══ Stored data ══
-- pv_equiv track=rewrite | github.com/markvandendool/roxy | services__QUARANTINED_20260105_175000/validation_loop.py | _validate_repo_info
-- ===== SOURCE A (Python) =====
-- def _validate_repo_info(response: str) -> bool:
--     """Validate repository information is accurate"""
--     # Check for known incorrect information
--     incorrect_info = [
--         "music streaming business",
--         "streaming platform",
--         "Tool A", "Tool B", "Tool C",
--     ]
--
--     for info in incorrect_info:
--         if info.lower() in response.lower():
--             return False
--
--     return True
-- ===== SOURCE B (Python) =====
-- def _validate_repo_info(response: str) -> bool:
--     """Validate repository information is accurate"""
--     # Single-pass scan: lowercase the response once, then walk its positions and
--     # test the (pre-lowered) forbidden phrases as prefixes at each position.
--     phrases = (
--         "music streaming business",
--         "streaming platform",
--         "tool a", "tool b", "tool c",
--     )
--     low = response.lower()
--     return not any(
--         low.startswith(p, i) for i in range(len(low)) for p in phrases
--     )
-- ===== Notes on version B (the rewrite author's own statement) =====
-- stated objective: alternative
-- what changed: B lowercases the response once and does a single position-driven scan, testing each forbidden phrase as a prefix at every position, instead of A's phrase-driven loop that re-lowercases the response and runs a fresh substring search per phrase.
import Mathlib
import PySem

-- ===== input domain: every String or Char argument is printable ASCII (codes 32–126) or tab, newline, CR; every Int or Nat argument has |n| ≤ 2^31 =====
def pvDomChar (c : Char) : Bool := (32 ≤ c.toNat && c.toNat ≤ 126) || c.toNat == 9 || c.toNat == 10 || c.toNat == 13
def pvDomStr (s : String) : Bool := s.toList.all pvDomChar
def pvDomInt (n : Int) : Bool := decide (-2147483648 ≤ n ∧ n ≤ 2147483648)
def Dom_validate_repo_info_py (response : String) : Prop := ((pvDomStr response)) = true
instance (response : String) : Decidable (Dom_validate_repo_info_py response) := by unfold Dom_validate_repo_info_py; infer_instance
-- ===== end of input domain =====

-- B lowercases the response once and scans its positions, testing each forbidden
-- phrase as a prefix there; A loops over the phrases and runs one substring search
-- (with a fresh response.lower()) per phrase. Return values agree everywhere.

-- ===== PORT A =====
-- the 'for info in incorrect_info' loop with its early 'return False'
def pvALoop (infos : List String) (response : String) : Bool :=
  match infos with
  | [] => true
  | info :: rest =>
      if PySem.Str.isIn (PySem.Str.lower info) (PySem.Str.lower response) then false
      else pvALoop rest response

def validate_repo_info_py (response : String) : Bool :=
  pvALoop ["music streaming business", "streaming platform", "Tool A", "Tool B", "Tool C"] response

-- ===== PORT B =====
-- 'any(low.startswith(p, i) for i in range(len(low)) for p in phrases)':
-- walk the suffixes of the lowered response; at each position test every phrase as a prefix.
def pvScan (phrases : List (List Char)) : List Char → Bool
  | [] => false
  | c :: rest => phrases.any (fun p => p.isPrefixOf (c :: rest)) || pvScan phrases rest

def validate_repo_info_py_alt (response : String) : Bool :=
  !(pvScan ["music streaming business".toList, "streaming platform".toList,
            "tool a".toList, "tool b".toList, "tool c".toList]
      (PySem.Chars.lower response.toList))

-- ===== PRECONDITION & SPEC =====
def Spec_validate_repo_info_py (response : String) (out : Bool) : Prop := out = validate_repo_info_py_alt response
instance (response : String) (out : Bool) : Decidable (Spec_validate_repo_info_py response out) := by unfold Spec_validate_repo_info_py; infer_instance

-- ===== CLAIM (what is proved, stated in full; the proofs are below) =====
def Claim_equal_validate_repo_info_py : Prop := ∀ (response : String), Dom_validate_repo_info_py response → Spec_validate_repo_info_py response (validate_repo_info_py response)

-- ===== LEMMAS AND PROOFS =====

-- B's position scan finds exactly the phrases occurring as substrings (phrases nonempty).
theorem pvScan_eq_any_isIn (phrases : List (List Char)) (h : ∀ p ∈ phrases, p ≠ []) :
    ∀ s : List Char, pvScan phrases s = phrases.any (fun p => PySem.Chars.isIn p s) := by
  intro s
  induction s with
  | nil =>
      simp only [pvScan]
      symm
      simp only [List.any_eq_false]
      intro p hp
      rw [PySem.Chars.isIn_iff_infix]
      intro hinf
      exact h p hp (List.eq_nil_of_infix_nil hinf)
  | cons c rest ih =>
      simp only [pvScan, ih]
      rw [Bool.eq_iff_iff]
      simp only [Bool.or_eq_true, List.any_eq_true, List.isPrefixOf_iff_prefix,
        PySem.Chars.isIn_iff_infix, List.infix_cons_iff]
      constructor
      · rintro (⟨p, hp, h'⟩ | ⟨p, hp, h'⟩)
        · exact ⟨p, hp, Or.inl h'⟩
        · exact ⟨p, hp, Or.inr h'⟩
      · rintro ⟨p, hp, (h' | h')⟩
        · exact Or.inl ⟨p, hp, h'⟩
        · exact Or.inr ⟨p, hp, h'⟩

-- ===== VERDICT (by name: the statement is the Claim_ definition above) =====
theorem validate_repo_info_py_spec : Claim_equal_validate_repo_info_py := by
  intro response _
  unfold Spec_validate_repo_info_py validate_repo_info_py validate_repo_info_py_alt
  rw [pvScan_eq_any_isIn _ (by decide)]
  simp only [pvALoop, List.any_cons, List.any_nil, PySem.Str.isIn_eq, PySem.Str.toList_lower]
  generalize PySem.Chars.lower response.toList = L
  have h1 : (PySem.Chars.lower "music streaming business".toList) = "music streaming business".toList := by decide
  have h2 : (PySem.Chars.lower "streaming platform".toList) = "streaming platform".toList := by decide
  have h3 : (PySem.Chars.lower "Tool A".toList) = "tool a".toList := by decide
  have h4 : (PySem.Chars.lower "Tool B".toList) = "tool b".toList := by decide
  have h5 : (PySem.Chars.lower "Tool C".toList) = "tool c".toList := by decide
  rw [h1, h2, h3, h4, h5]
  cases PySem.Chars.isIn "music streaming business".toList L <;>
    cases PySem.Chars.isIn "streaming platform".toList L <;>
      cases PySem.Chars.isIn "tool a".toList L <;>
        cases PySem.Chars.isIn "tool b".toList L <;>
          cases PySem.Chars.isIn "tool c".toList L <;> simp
═══
• About this exercise: Return all lines of the data in which the string "unfold" appears.

• Written response:
instance (response : String) : Decidable (Dom_validate_repo_info_py response) := by unfold Dom_validate_repo_info_py; infer_instance
instance (response : String) (out : Bool) : Decidable (Spec_validate_repo_info_py response out) := by unfold Spec_validate_repo_info_py; infer_instance
  unfold Spec_validate_repo_info_py validate_repo_info_py validate_repo_info_py_alt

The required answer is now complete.